[Dovecot] Dovecot 1.2.9 Crash, NFS
Hi,
I'm stuck with a problem we have with dovecot. My suspicion is, that it has to do with accessing the same mailbox/mail stored on a NFS-share from two machines at the same time.
setup
We have to mail servers running, both run a Ubuntu 10.04, Postfix 2.70 and Dovecot 1.2.9. The mailboxes are stored in maildir format on a NFS-Share. In front of those to mail servers we have a load balancer.
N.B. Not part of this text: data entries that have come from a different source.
-- pv_equiv track=rewrite | github.com/azoner/pyx12 | pyx12/path.py | _is_child_path
-- ===== SOURCE A (Python) =====
-- def _is_child_path(root_path, child_path):
--     """
--     Is the child path really a child of the root path?
--     @type root_path: string
--     @type child_path: string
--     @return: True if a child
--     @rtype: boolean
--     """
--     root = root_path.split('/')
--     child = child_path.split('/')
--     if len(root) >= len(child):
--         return False
--     for i in range(len(root)):
--         if root[i] != child[i]:
--             return False
--     return True
-- ===== SOURCE B (Python) =====
-- def _is_child_path(root_path, child_path):
--     """
--     Is the child path really a child of the root path?
--     @type root_path: string
--     @type child_path: string
--     @return: True if a child
--     @rtype: boolean
--     """
--     return child_path.startswith(root_path + '/')
-- ===== Notes on version B (the rewrite author's own statement) =====
-- stated objective: simpler
-- what changed: Replaced splitting both paths into segment lists, a length comparison and an index loop with a single startswith test against root_path + '/', which detects exactly the proper segment-child relation.
import Mathlib
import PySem

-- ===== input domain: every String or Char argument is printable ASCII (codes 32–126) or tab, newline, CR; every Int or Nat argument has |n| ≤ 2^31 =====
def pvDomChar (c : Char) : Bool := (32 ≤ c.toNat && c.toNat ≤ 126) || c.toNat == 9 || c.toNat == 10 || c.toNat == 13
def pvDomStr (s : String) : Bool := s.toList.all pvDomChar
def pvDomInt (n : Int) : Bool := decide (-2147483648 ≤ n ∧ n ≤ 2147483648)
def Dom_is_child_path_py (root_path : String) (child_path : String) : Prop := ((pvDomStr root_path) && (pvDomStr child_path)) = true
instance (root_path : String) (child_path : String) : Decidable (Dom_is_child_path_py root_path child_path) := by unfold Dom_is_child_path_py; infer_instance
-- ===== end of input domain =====

-- B replaces A's split-into-segments + length test + index loop by one startswith test
-- against root_path ++ "/" (simpler; return value only, no side effects involved).

-- ===== PORT A =====
-- root_path.split('/') / child_path.split('/'): single-char separator, exact via PySem.Chars.splitOn on the code points
def is_child_path_py (root_path : String) (child_path : String) : Bool :=
  let root := PySem.Chars.splitOn root_path.toList ['/']
  let child := PySem.Chars.splitOn child_path.toList ['/']
  if root.length ≥ child.length then false
  else
    -- for i in range(len(root)): if root[i] != child[i]: return False  (early exit = List.all)
    (PySem.List.pyRange 0 (root.length : Int) 1).all
      (fun i => PySem.List.pyGet? root i == PySem.List.pyGet? child i)

-- ===== PORT B =====
def is_child_path_py_alt (root_path : String) (child_path : String) : Bool :=
  PySem.Str.startswith child_path (root_path ++ "/")

-- ===== PRECONDITION & SPEC =====
def Spec_is_child_path_py (root_path : String) (child_path : String) (out : Bool) : Prop := out = is_child_path_py_alt root_path child_path
instance (root_path : String) (child_path : String) (out : Bool) : Decidable (Spec_is_child_path_py root_path child_path out) := by unfold Spec_is_child_path_py; infer_instance

-- ===== CLAIM (what is proved, stated in full; the proofs are below) =====
def Claim_equal_is_child_path_py : Prop := ∀ (root_path : String) (child_path : String), Dom_is_child_path_py root_path child_path → Spec_is_child_path_py root_path child_path (is_child_path_py root_path child_path)

-- ===== LEMMAS AND PROOFS =====

-- PySem's fuelled splitOn with single-char separator IS Mathlib's List.splitOn.
theorem pv_go_eq (fuel : Nat) (l cur : List Char) (acc : List (List Char)) (h : l.length ≤ fuel) :
    PySem.Chars.splitOn.go ['/'] fuel l cur acc
      = acc.reverse ++ (l.splitOnP (· == '/')).modifyHead (cur.reverse ++ ·) := by
  induction fuel generalizing l cur acc with
  | zero =>
    have : l = [] := List.length_eq_zero_iff.mp (Nat.le_zero.mp h)
    subst this
    simp [PySem.Chars.splitOn.go, List.splitOnP_nil]
  | succ n ih =>
    cases l with
    | nil => simp [PySem.Chars.splitOn.go, List.splitOnP_nil]
    | cons c rest =>
      simp only [PySem.Chars.splitOn.go]
      by_cases hc : c = '/'
      · subst hc
        rw [if_pos (by simp [List.isPrefixOf])]
        rw [ih _ _ _ (by simpa using Nat.le_of_succ_le_succ h)]
        rw [List.splitOnP_cons]
        simp only [if_pos (by simp : ('/' == '/') = true)]
        rw [show (fun x : List Char => [].reverse ++ x) = id from by funext x; simp]
        rw [List.modifyHead_id]
        simp
      · rw [if_neg (by simp [List.isPrefixOf]; exact fun hh => hc hh.symm)]
        rw [ih _ _ _ (by simpa using Nat.le_of_succ_le_succ h)]
        rw [List.splitOnP_cons]
        rw [if_neg (by simpa using hc)]
        rw [List.modifyHead_modifyHead]
        rw [show ((fun x => cur.reverse ++ x) ∘ List.cons c) = (fun x : List Char => (c :: cur).reverse ++ x) from by funext x; simp]

theorem pv_splitOn_eq (s : List Char) :
    PySem.Chars.splitOn s ['/'] = s.splitOn '/' := by
  rw [PySem.Chars.splitOn, pv_go_eq _ _ _ _ (Nat.le_succ _)]
  rw [show (fun x : List Char => [].reverse ++ x) = id from by funext x; simp, List.modifyHead_id]
  simp [List.splitOn]

theorem pv_modifyHead_append {α : Type} (f : α → α) (xs ys : List α) (h : xs ≠ []) :
    (xs ++ ys).modifyHead f = xs.modifyHead f ++ ys := by
  cases xs with
  | nil => exact absurd rfl h
  | cons a t => simp

-- splitting an explicit concatenation at the separator
theorem pv_splitOn_append (a t : List Char) :
    (a ++ '/' :: t).splitOn '/' = a.splitOn '/' ++ t.splitOn '/' := by
  induction a with
  | nil => simp [List.splitOn, List.splitOnP_cons]
  | cons c a' ih =>
    simp only [List.splitOn, List.cons_append, List.splitOnP_cons] at *
    by_cases hc : c = '/'
    · simp [hc, ih]
    · rw [if_neg (by simpa using hc), if_neg (by simpa using hc), ih,
        pv_modifyHead_append _ _ _ (List.splitOnP_ne_nil _ _)]

theorem pv_intercalate_cons_cons (x : Char) (u v : List Char) (ls : List (List Char)) :
    [x].intercalate (u :: v :: ls) = u ++ x :: [x].intercalate (v :: ls) := by
  simp [List.intercalate]

theorem pv_intercalate_append (x : Char) (xs ys : List (List Char))
    (hxs : xs ≠ []) (hys : ys ≠ []) :
    [x].intercalate (xs ++ ys) = [x].intercalate xs ++ x :: [x].intercalate ys := by
  induction xs with
  | nil => exact absurd rfl hxs
  | cons u xs' ih =>
    cases xs' with
    | nil =>
      cases ys with
      | nil => exact absurd rfl hys
      | cons v ys' => simp [List.intercalate]
    | cons w xs'' =>
      have hih := ih (by simp)
      cases ys with
      | nil => exact absurd rfl hys
      | cons v ys' =>
        simp only [List.cons_append]
        rw [pv_intercalate_cons_cons, pv_intercalate_cons_cons, ← List.cons_append, hih]
        simp

-- the heart: proper segment-prefix of the splits ⟺ string prefix with a '/' boundary
theorem pv_main (a b : List Char) :
    (a.splitOn '/' <+: b.splitOn '/' ∧ (a.splitOn '/').length < (b.splitOn '/').length)
      ↔ (a ++ ['/']) <+: b := by
  constructor
  · rintro ⟨⟨rest, hrest⟩, hlen⟩
    have hrest_ne : rest ≠ [] := by
      intro h; subst h; simp at hrest; rw [hrest] at hlen; omega
    have ha_ne : a.splitOn '/' ≠ [] := List.splitOnP_ne_nil _ _
    have hb : b = [ '/' ].intercalate (b.splitOn '/') := (List.intercalate_splitOn b '/').symm
    rw [← hrest, pv_intercalate_append _ _ _ ha_ne hrest_ne, List.intercalate_splitOn] at hb
    exact ⟨[ '/' ].intercalate rest, by simp [hb]⟩
  · rintro ⟨t, ht⟩
    have hb : b = a ++ '/' :: t := by simpa using ht.symm
    subst hb
    rw [pv_splitOn_append]
    refine ⟨⟨t.splitOn '/', rfl⟩, ?_⟩
    have := List.splitOnP_ne_nil (fun x => x == '/') t
    have : (t.splitOn '/').length ≠ 0 := by
      simpa [List.splitOn, List.length_eq_zero_iff] using this
    simp; omega

-- A's loop over range(len(root)) is the getElem?-wise prefix test
theorem pv_all_eq (xs ys : List (List Char)) :
    ((PySem.List.pyRange 0 (xs.length : Int) 1).all
        (fun i => PySem.List.pyGet? xs i == PySem.List.pyGet? ys i) = true)
      ↔ ∀ k < xs.length, xs[k]? = ys[k]? := by
  rw [PySem.List.pyRange_one]
  simp only [List.all_map, List.all_eq_true, List.mem_range]
  constructor
  · intro h k hk
    have := h k hk
    simpa [PySem.List.pyGet?_natCast] using this
  · intro h k hk
    simpa [PySem.List.pyGet?_natCast] using h k hk

theorem pv_prefix_iff (xs ys : List (List Char)) :
    xs <+: ys ↔ ∀ k < xs.length, xs[k]? = ys[k]? := by
  rw [List.prefix_iff_eq_take]
  constructor
  · intro h k hk
    conv_lhs => rw [h]
    rw [List.getElem?_take_of_lt hk]
  · intro h
    apply List.ext_getElem?
    intro k
    rw [List.getElem?_take]
    split_ifs with hk
    · exact h k hk
    · exact List.getElem?_eq_none (by omega)

-- ===== VERDICT (by name: the statement is the Claim_ definition above) =====
theorem is_child_path_py_spec : Claim_equal_is_child_path_py := by
  intro root_path child_path _
  unfold Spec_is_child_path_py is_child_path_py is_child_path_py_alt
  simp only [pv_splitOn_eq]
  apply Bool.eq_iff_iff.mpr
  rw [PySem.Str.startswith, String.toList_append]
  have hsl : ("/" : String).toList = ['/'] := rfl
  rw [hsl, PySem.Chars.startswith_iff, ← pv_main]
  by_cases h : (root_path.toList.splitOn '/').length ≥ (child_path.toList.splitOn '/').length
  · rw [if_pos h]
    simp only [Bool.false_eq_true, false_iff]
    rintro ⟨-, hlt⟩
    omega
  · rw [if_neg h]
    rw [pv_all_eq, pv_prefix_iff]
    constructor
    · intro hp
      exact ⟨hp, by omega⟩
    · rintro ⟨hp, -⟩
      exact hp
Unfortunately it can't be set up to use the same server for each domain, but it uses the same server for the same source-ip for at least 1 hour.
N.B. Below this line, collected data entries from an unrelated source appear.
-- pv_equiv track=rewrite | github.com/RahAmudha/CS | Lethal_Thief/Level/generation.py | bitmap_to_level
-- ===== SOURCE A (Python) =====
-- def bitmap_to_level(bitmap):
--     size = len(bitmap)
--     height = size * 2 + 1
--     width = 2 * height - 1
--     f = [[' ' for _ in range(width)] for _ in range(height)]
--     for row in range(size):
--         for col in range(size):
--             if bitmap[row][col] == 0:
--                 if row < size - 1 and bitmap[row+1][col] == 1:
--                     f[(row+1)*2][4*col+1: 4*col+4] = '═══'
--                 if row > 0 and bitmap[row-1][col] == 1:
--                     f[row*2][4*col+1: 4*col+4] = '═══'
--                 if col < size - 1 and bitmap[row][col+1] == 1:
--                     f[row*2+1][4*(col+1)] = '║'
--                 if col > 0 and bitmap[row][col-1] == 1:
--                     f[row*2+1][4*(col)] = '║'
--
--     return f
-- ===== SOURCE B (Python) =====
-- def bitmap_to_level(bitmap):
--     size = len(bitmap)
--     height = size * 2 + 1
--     width = 2 * height - 1
--     f = [[' ' for _ in range(width)] for _ in range(height)]
--     # vertical walls: one write per horizontal adjacency (edge view, XOR of the two cells)
--     for row in range(size):
--         for col in range(size - 1):
--             a, b = bitmap[row][col], bitmap[row][col + 1]
--             if (a == 0 and b == 1) or (a == 1 and b == 0):
--                 f[row * 2 + 1][4 * (col + 1)] = '║'
--     # horizontal walls: one write per vertical adjacency
--     for row in range(size - 1):
--         for col in range(size):
--             a, b = bitmap[row][col], bitmap[row + 1][col]
--             if (a == 0 and b == 1) or (a == 1 and b == 0):
--                 f[(row + 1) * 2][4 * col + 1: 4 * col + 4] = '═══'
--     return f
-- ===== Notes on version B (the rewrite author's own statement) =====
-- stated objective: alternative
-- what changed: B iterates over the edges between adjacent cells (one symmetric XOR test per edge, each wall written once) instead of A's per-cell loop that tests all four neighbors and writes each wall from both sides.
import Mathlib
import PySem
Here is the output of dovecot -n: # 1.2.9: /etc/dovecot/dovecot.conf # OS: Linux 2.6.32-33-server x86_64 Ubuntu 10.04.3 LTS nfs log_timestamp: %Y-%m-%d %H:%M:%S protocols: imap imaps pop3 pop3s ssl_ca_file: /etc/ssl/ca-bundle/SSL123_CA_Bundle.pem ssl_cert_file: /etc/ssl/mail.newmedia.ch/mail.newmedia.ch.crt ssl_key_file: /etc/ssl/mail.newmedia.ch/mail.newmedia.ch.key ssl_verify_client_cert: yes disable_plaintext_auth: no login_dir: /var/run/dovecot/login login_executable(default): /usr/lib/dovecot/imap-login login_executable(imap): /usr/lib/dovecot/imap-login login_executable(pop3): /usr/lib/dovecot/pop3-login mail_max_userip_connections: 25 mail_privileged_group: mail mail_location: maildir:/data/vmail/%d/%n:INDEX=/data/vmail/%d/%n/indexes mmap_disable: yes dotlock_use_excl: no mail_nfs_storage: yes mail_nfs_index: yes mbox_write_locks: fcntl dotlock mail_executable(default): /usr/lib/dovecot/imap mail_executable(imap): /usr/lib/dovecot/imap mail_executable(pop3): /usr/lib/dovecot/pop3 mail_plugins(default): quota imap_quota mail_plugins(imap): quota imap_quota mail_plugins(pop3): mail_plugin_dir(default): /usr/lib/dovecot/modules/imap mail_plugin_dir(imap): /usr/lib/dovecot/modules/imap mail_plugin_dir(pop3): /usr/lib/dovecot/modules/pop3 imap_client_workarounds(default): outlook-idle delay-newmail imap_client_workarounds(imap): outlook-idle delay-newmail imap_client_workarounds(pop3): auth default: passdb: driver: sql args: /etc/dovecot/dovecot-mysql.conf userdb: driver: passwd userdb: driver: sql args: /etc/dovecot/dovecot-mysql.conf plugin: quota: maildir:storage=409600 sieve_global_path: /data/vmail/globalsieverc dict: quotadict: mysql:/etc/dovecot-dict-quota.conf
problem
the problem happens with a client's mailbox that is used by multiple users.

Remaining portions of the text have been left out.